Player types in Overwatch

OK, so if you’re anything like me, you’ve caught the Overwatch flu, and you’ve caught it bad. If you’re not staying up way too late playing it, you’re reading about it and watching POTG on Reddit the next day. You’re sleep deprived, have made questionable decisions about playing more Overwatch versus showering, and you’ve possibly started using Overwatch lines during work meetings.

“How should we approach this project Wyatt?”

“Build em up, break them down!”

“…what?”

“Don’t worry my friends, I’ll be your shield!”

“What’s going on?”

“DIE DIE DIE DIE!”

“Someone call HR.”

Now, while the game itself is incredibly fun and addicting, it is also extremely popular. To the point where it’s actually making a dent in Korea’s League of Legends player base, which is insanity to say the least.

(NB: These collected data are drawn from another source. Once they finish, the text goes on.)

-- pv_equiv track=rewrite | github.com/jujoesgo3/time-series-to-complex-networks- | src/network_construction/entropia_grafo.py | crear_ind
-- ===== SOURCE A (Python) =====
-- def crear_ind(x, tamaño_w):
--     x_redo1 = x
--     x_w1 = []
--
--     for i in range(len(x_redo1)):
--         sub = x_redo1[i:i+tamaño_w]
--         x_w1.append(sub)
--
--     ind_x1 = []
--     for i in range(len(x_w1)-tamaño_w):
--         ind = [index for index, value in sorted(enumerate(x_w1[i]), key=lambda x: x[1])]
--         posiciones = sorted(range(len(ind)), key=lambda k: ind[k])
--         ind_x1.append(posiciones)
--
--     return ind_x1
-- ===== SOURCE B (Python) =====
-- def crear_ind(x, tamaño_w):
--     ind_x1 = []
--     for i in range(len(x) - tamaño_w):
--         win = x[i:i+tamaño_w]
--         posiciones = [
--             sum(1 for j in range(len(win))
--                 if win[j] < win[k] or (win[j] == win[k] and j < k))
--             for k in range(len(win))
--         ]
--         ind_x1.append(posiciones)
--     return ind_x1
-- ===== Notes on version B (the rewrite author's own statement) =====
-- stated objective: alternative
-- what changed: Replaces the double stable-argsort (sort enumerated window by value, then sort indices by that argsort) with a direct rank computation: each position's rank is counted as the number of window entries that are smaller, or equal with a smaller index, reproducing stable tie-breaking without any sorting.
import Mathlib
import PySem

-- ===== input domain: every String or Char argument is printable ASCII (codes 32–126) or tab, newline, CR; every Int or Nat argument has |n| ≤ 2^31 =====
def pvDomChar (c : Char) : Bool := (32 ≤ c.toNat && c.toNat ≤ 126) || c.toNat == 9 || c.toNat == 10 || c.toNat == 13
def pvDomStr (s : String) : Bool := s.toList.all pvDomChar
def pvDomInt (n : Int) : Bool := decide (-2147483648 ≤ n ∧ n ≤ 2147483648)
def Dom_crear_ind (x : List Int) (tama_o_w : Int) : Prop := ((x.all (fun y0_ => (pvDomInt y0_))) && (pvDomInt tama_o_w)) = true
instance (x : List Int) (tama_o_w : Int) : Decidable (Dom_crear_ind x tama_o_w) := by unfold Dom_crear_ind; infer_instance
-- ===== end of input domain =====

-- B replaces the two stable sorts per window by a direct nested-count of each position's rank (alternative decomposition, no sorting).

-- ===== PORT A =====
def crear_ind (x : List Int) (tama_o_w : Int) : List (List Int) :=
  let x_w1 : List (List Int) :=
    (PySem.List.pyRange 0 (x.length : Int) 1).foldl
      (fun acc i => acc ++ [PySem.List.slice x (some i) (some (i + tama_o_w))]) []
  (PySem.List.pyRange 0 ((x_w1.length : Int) - tama_o_w) 1).foldl
    (fun acc i =>
      -- x_w1[i]: exact under Pre_ (0 ≤ tama_o_w keeps i in range, so no IndexError)
      let win := PySem.List.pyGetD x_w1 i []
      let ind := (PySem.List.sorted (PySem.List.enumerate win 0) (fun p => p.2) false).map (fun p => p.1)
      -- ind[k]: k ranges over range(len(ind)), always in range, so pyGetD is exact
      let posiciones := PySem.List.sorted (PySem.List.pyRange 0 ((ind.length : Int)) 1)
        (fun k => PySem.List.pyGetD ind k 0) false
      acc ++ [posiciones]) []

-- ===== PORT B =====
def crear_ind_alt (x : List Int) (tama_o_w : Int) : List (List Int) :=
  (PySem.List.pyRange 0 ((x.length : Int) - tama_o_w) 1).foldl
    (fun acc i =>
      let win := PySem.List.slice x (some i) (some (i + tama_o_w))
      let posiciones := (PySem.List.pyRange 0 ((win.length : Int)) 1).map (fun k =>
        ((PySem.List.pyRange 0 ((win.length : Int)) 1).map (fun j =>
          if PySem.List.pyGetD win j 0 < PySem.List.pyGetD win k 0 ∨
             (PySem.List.pyGetD win j 0 = PySem.List.pyGetD win k 0 ∧ j < k) then (1 : Int) else 0)).sum)
      acc ++ [posiciones]) []

-- ===== PRECONDITION & SPEC =====
-- Pre_ excludes negative tama_o_w, on which A raises IndexError (it indexes x_w1 past its end).
def Pre_crear_ind (x : List Int) (tama_o_w : Int) : Prop := 0 ≤ tama_o_w
instance (x : List Int) (tama_o_w : Int) : Decidable (Pre_crear_ind x tama_o_w) := by unfold Pre_crear_ind; infer_instance
def pvWitness_crear_ind : List Int × Int := ([1, 3, 2, 2, 5], 3)
def Spec_crear_ind (x : List Int) (tama_o_w : Int) (out : List (List Int)) : Prop := out = crear_ind_alt x tama_o_w
instance (x : List Int) (tama_o_w : Int) (out : List (List Int)) : Decidable (Spec_crear_ind x tama_o_w out) := by unfold Spec_crear_ind; infer_instance

-- ===== CLAIM (what is proved, stated in full; the proofs are below) =====
def Claim_equal_crear_ind : Prop := ∀ (x : List Int) (tama_o_w : Int), Dom_crear_ind x tama_o_w → Pre_crear_ind x tama_o_w → Spec_crear_ind x tama_o_w (crear_ind x tama_o_w)

-- ===== LEMMAS AND PROOFS =====

def pvQb (p q : Int × Int) : Bool := p.2 < q.2 || (p.2 == q.2 && p.1 < q.1)

theorem pvQb_asymm {p q : Int × Int} (h : pvQb p q = true) : pvQb q p = false := by
  simp [pvQb] at *; omega

theorem pvQb_irrefl (p : Int × Int) : pvQb p p = false := by simp [pvQb]

theorem insertBy_pairwise (x : Int × Int) (acc : List (Int × Int))
    (hacc : acc.Pairwise (fun a b => pvQb a b = true))
    (hx : ∀ y ∈ acc, y.2 = x.2 → y.1 < x.1) :
    (PySem.List.insertBy (fun a b => decide (a.2 < b.2)) x acc).Pairwise (fun a b => pvQb a b = true) := by
  induction acc with
  | nil => simp [PySem.List.insertBy]
  | cons y t ih =>
    rw [PySem.List.insertBy]
    by_cases hxy : x.2 < y.2
    · simp only [hxy, decide_true, if_true]
      refine List.pairwise_cons.mpr ⟨?_, hacc⟩
      intro z hz
      rcases List.mem_cons.mp hz with rfl | hz
      · simp [pvQb]; omega
      · have := (List.pairwise_cons.mp hacc).1 z hz
        simp [pvQb] at this ⊢; omega
    · simp only [hxy, decide_false]
      simp only [if_false, Bool.false_eq_true]
      refine List.pairwise_cons.mpr ⟨?_, ?_⟩
      · intro z hz
        rcases (PySem.List.mem_insertBy _ _ _ _).mp hz with rfl | hz
        · by_cases he : y.2 = z.2
          · have := hx y (List.mem_cons_self) he
            simp [pvQb]; omega
          · simp [pvQb]; omega
        · exact (List.pairwise_cons.mp hacc).1 z hz
      · exact ih (List.pairwise_cons.mp hacc).2 (fun z hz => hx z (List.mem_cons_of_mem _ hz))

theorem sorted_stable_aux (xs acc : List (Int × Int))
    (hxs : xs.Pairwise (fun p q => p.1 < q.1))
    (hacc : acc.Pairwise (fun a b => pvQb a b = true))
    (hcross : ∀ y ∈ acc, ∀ b ∈ xs, y.1 < b.1) :
    (xs.foldl (fun acc x => PySem.List.insertBy (fun a b => decide (a.2 < b.2)) x acc) acc).Pairwise
      (fun a b => pvQb a b = true) := by
  induction xs generalizing acc with
  | nil => simpa using hacc
  | cons x xs ih =>
    simp only [List.foldl_cons]
    refine ih _ (List.pairwise_cons.mp hxs).2
      (insertBy_pairwise x acc hacc (fun y hy _ => hcross y hy x List.mem_cons_self)) ?_
    intro y hy b hb
    rcases (PySem.List.mem_insertBy _ _ _ _).mp hy with rfl | hy
    · exact (List.pairwise_cons.mp hxs).1 b hb
    · exact hcross y hy b (List.mem_cons_of_mem _ hb)

theorem sorted_stable (xs : List (Int × Int))
    (hxs : xs.Pairwise (fun p q => p.1 < q.1)) :
    (PySem.List.sorted xs (fun p => p.2) false).Pairwise (fun a b => pvQb a b = true) := by
  rw [PySem.List.sorted_eq_foldl_insertBy]
  exact sorted_stable_aux xs [] hxs (by simp) (by simp)

theorem pos_count (S : List (Int × Int)) (hS : S.Pairwise (fun a b => pvQb a b = true))
    (k : Nat) (hk : k < S.length) :
    S.countP (fun y => pvQb y S[k]) = k := by
  induction S generalizing k with
  | nil => simp at hk
  | cons p t ih =>
    match k with
    | 0 =>
      simp only [List.getElem_cons_zero, List.countP_cons, pvQb_irrefl p]
      have : t.countP (fun y => pvQb y p) = 0 := by
        rw [List.countP_eq_zero]
        intro z hz
        simp [pvQb_asymm ((List.pairwise_cons.mp hS).1 z hz)]
      simp [this]
    | k + 1 =>
      have hk' : k < t.length := by simpa using hk
      simp only [List.getElem_cons_succ, List.countP_cons]
      have hpz : pvQb p t[k] = true :=
        (List.pairwise_cons.mp hS).1 _ (List.getElem_mem hk')
      rw [ih (List.pairwise_cons.mp hS).2 k hk', hpz]
      simp

def pvS (win : List Int) : List (Int × Int) :=
  PySem.List.sorted (PySem.List.enumerate win 0) (fun p => p.2) false

def pvRank (win : List Int) (r : Int) : Nat :=
  (PySem.List.enumerate win 0).countP (fun p => pvQb p (r, PySem.List.pyGetD win r 0))

theorem rank_getElem (win : List Int) (r : Int) (h0 : 0 ≤ r) (h1 : r < (win.length : Int)) :
    ∃ hk : pvRank win r < (pvS win).length,
      (pvS win)[pvRank win r] = (r, PySem.List.pyGetD win r 0) := by
  have hperm : (pvS win).Perm (PySem.List.enumerate win 0) :=
    PySem.List.sorted_perm _ _ _
  have hget : PySem.List.pyGetD win r 0 = win[r.toNat]'(by omega) :=
    PySem.List.pyGetD_eq_getElem win 0 h0 h1
  have hmem : (r, PySem.List.pyGetD win r 0) ∈ PySem.List.enumerate win 0 := by
    rw [PySem.List.mem_enumerate_iff]
    exact ⟨r.toNat, by omega, by rw [hget]; simp; omega⟩
  have hmemS : (r, PySem.List.pyGetD win r 0) ∈ pvS win := hperm.mem_iff.mpr hmem
  obtain ⟨k, hk, hSk⟩ := List.mem_iff_getElem.mp hmemS
  have hcnt := pos_count (pvS win) (sorted_stable _ (PySem.List.pairwise_lt_enumerate win 0)) k hk
  rw [hSk] at hcnt
  have : pvRank win r = k := by
    rw [pvRank, ← hcnt, hperm.countP_eq]
  rw [this]
  exact ⟨hk, hSk⟩

def pvInd (win : List Int) : List Int := (pvS win).map (fun p => p.1)

theorem len_S (win : List Int) : (pvS win).length = win.length := by
  simp [pvS, PySem.List.length_sorted, PySem.List.length_enumerate]

theorem rank_lt (win : List Int) (r : Int) (h0 : 0 ≤ r) (h1 : r < (win.length : Int)) :
    pvRank win r < win.length := by
  obtain ⟨hk, -⟩ := rank_getElem win r h0 h1
  rwa [len_S] at hk

theorem ind_rank (win : List Int) (r : Int) (h0 : 0 ≤ r) (h1 : r < (win.length : Int)) :
    PySem.List.pyGetD (pvInd win) ((pvRank win r : Nat) : Int) 0 = r := by
  obtain ⟨hk, hSk⟩ := rank_getElem win r h0 h1
  rw [PySem.List.pyGetD_natCast]
  rw [pvInd, List.getD_eq_getElem _ _ (by simpa using hk)]
  simp [hSk]

theorem rank_inj (win : List Int) (a b : Int) (ha0 : 0 ≤ a) (ha1 : a < (win.length : Int))
    (hb0 : 0 ≤ b) (hb1 : b < (win.length : Int)) (h : pvRank win a = pvRank win b) : a = b := by
  have := ind_rank win a ha0 ha1
  rw [h, ind_rank win b hb0 hb1] at this
  omega

theorem bsum_eq_rank (win : List Int) (k : Int) :
    ((PySem.List.pyRange 0 ((win.length : Int)) 1).map (fun j =>
      if PySem.List.pyGetD win j 0 < PySem.List.pyGetD win k 0 ∨
         (PySem.List.pyGetD win j 0 = PySem.List.pyGetD win k 0 ∧ j < k) then (1 : Int) else 0)).sum
    = (pvRank win k : Int) := by
  have h1' : (List.map (fun j =>
      if PySem.List.pyGetD win j 0 < PySem.List.pyGetD win k 0 ∨
         (PySem.List.pyGetD win j 0 = PySem.List.pyGetD win k 0 ∧ j < k) then (1 : Int) else 0)
      (PySem.List.pyRange 0 ((win.length : Int)) 1))
      = (List.map (fun j => if (fun j => pvQb (j, PySem.List.pyGetD win j 0) (k, PySem.List.pyGetD win k 0)) j = true then (1 : Int) else 0)
      (PySem.List.pyRange 0 ((win.length : Int)) 1)) := by
    refine List.map_congr_left ?_
    intro j _
    simp [pvQb]
  rw [h1', PySem.List.sum_map_ite_one_zero]
  rw [pvRank]
  rw [PySem.List.enumerate_eq_map_pyRange win 0, List.countP_map]
  norm_num
  rfl

theorem window_eq (win : List Int) :
    PySem.List.sorted (PySem.List.pyRange 0 (((pvInd win).length : Int)) 1)
      (fun k => PySem.List.pyGetD (pvInd win) k 0) false
    = (PySem.List.pyRange 0 ((win.length : Int)) 1).map (fun k =>
        ((PySem.List.pyRange 0 ((win.length : Int)) 1).map (fun j =>
          if PySem.List.pyGetD win j 0 < PySem.List.pyGetD win k 0 ∨
             (PySem.List.pyGetD win j 0 = PySem.List.pyGetD win k 0 ∧ j < k) then (1 : Int) else 0)).sum) := by
  have hlen : (pvInd win).length = win.length := by simp [pvInd, len_S]
  rw [hlen]
  have hB : (PySem.List.pyRange 0 ((win.length : Int)) 1).map (fun k =>
        ((PySem.List.pyRange 0 ((win.length : Int)) 1).map (fun j =>
          if PySem.List.pyGetD win j 0 < PySem.List.pyGetD win k 0 ∨
             (PySem.List.pyGetD win j 0 = PySem.List.pyGetD win k 0 ∧ j < k) then (1 : Int) else 0)).sum)
      = (PySem.List.pyRange 0 ((win.length : Int)) 1).map (fun k => ((pvRank win k : Nat) : Int)) :=
    List.map_congr_left (fun k _ => bsum_eq_rank win k)
  rw [hB]
  have hperm : ((PySem.List.pyRange 0 ((win.length : Int)) 1).map (fun k => ((pvRank win k : Nat) : Int))).Perm
      (PySem.List.pyRange 0 ((win.length : Int)) 1) := by
    have hsub : ((PySem.List.pyRange 0 ((win.length : Int)) 1).map (fun k => ((pvRank win k : Nat) : Int)))
        ⊆ PySem.List.pyRange 0 ((win.length : Int)) 1 := by
      intro z hz
      obtain ⟨k, hk, rfl⟩ := List.mem_map.mp hz
      obtain ⟨hk0, hk1⟩ := PySem.List.mem_pyRange_one.mp hk
      have := rank_lt win k hk0 hk1
      exact PySem.List.mem_pyRange_one.mpr ⟨by positivity, by exact_mod_cast this⟩
    have hnodup : ((PySem.List.pyRange 0 ((win.length : Int)) 1).map (fun k => ((pvRank win k : Nat) : Int))).Nodup := by
      refine List.Nodup.map_on ?_ (PySem.List.nodup_pyRange_one 0 _)
      intro a ha b hb hab
      obtain ⟨ha0, ha1⟩ := PySem.List.mem_pyRange_one.mp ha
      obtain ⟨hb0, hb1⟩ := PySem.List.mem_pyRange_one.mp hb
      exact rank_inj win a b ha0 ha1 hb0 hb1 (by exact_mod_cast hab)
    have hlen2 : (PySem.List.pyRange 0 ((win.length : Int)) 1).length
        ≤ ((PySem.List.pyRange 0 ((win.length : Int)) 1).map (fun k => ((pvRank win k : Nat) : Int))).length := by
      simp
    exact (List.subperm_of_subset hnodup hsub).perm_of_length_le hlen2
  refine PySem.List.sorted_eq_of_perm_of_pairwise_lt _ _ _ hperm ?_
  rw [List.pairwise_map]
  refine (PySem.List.pairwise_lt_pyRange_one 0 ((win.length : Int))).imp_of_mem ?_
  intro a b ha hb hab
  obtain ⟨ha0, ha1⟩ := PySem.List.mem_pyRange_one.mp ha
  obtain ⟨hb0, hb1⟩ := PySem.List.mem_pyRange_one.mp hb
  rw [ind_rank win a ha0 ha1, ind_rank win b hb0 hb1]
  exact hab

theorem window_eq' (win : List Int) :
    PySem.List.sorted (PySem.List.pyRange 0 ((((PySem.List.sorted (PySem.List.enumerate win 0) (fun p => p.2) false).map (fun p => p.1)).length : Int)) 1)
      (fun k => PySem.List.pyGetD ((PySem.List.sorted (PySem.List.enumerate win 0) (fun p => p.2) false).map (fun p => p.1)) k 0) false
    = (PySem.List.pyRange 0 ((win.length : Int)) 1).map (fun k =>
        ((PySem.List.pyRange 0 ((win.length : Int)) 1).map (fun j =>
          if PySem.List.pyGetD win j 0 < PySem.List.pyGetD win k 0 ∨
             (PySem.List.pyGetD win j 0 = PySem.List.pyGetD win k 0 ∧ j < k) then (1 : Int) else 0)).sum) := by
  have h := window_eq win
  simpa [pvInd, pvS] using h

-- ===== VERDICT (by name: the statement is the Claim_ definition above) =====
theorem crear_ind_spec : Claim_equal_crear_ind := by
  intro x w _ hpre
  unfold Pre_crear_ind at hpre
  unfold Spec_crear_ind
  simp only [crear_ind, crear_ind_alt, PySem.List.foldl_append_singleton_eq_map, List.nil_append]
  have hxw : (List.map (fun i => PySem.List.slice x (some i) (some (i + w))) (PySem.List.pyRange 0 ((x.length : Int)) 1)).length = x.length := by
    simp [PySem.List.length_pyRange_one]
  simp only [hxw]
  refine List.map_congr_left ?_
  intro i hi
  obtain ⟨hi0, hi1⟩ := PySem.List.mem_pyRange_one.mp hi
  rw [PySem.List.pyGetD_map_pyRange_of_nonneg (fun i => PySem.List.slice x (some i) (some (i + w))) ((x.length : Int)) i [] hi0 (by omega)]
  exact window_eq' (PySem.List.slice x (some i) (some (i + w)))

With that popularity, however, comes a variety of people that are most likely going to drive you nuts when you play online. So I feel it’s my duty to give you a heads up about what kind of player you might run into when Overwatching.

The Coach

This is the guy who uses voice chat in a public group when nobody else is. He’ll be in a group of people who are level 50+ and start handing out friendly advice that would have been more applicable at level 1.

“Hey guys, group up here, this is a really good choke point. OK, so I’m going to put a trap behind you, so if anyone sneaks up on you, they’ll get caught. Ok, healer, you should avoid open areas. Remember, it’s never a bad idea to back off and re-group.”

They will talk. And talk. And talk some more. The entire match. They will tell you when to use your Ultimates. They’ll tell you what characters you should use. He will give you a heads up on when you should use your secondary abilities. Hell, he might even break down how your character works for you.

“Junk Rat is really good for spamming areas of high traffic. So just start shooting grenades there. Solider? He shoots small round hard things called ‘bullets’.”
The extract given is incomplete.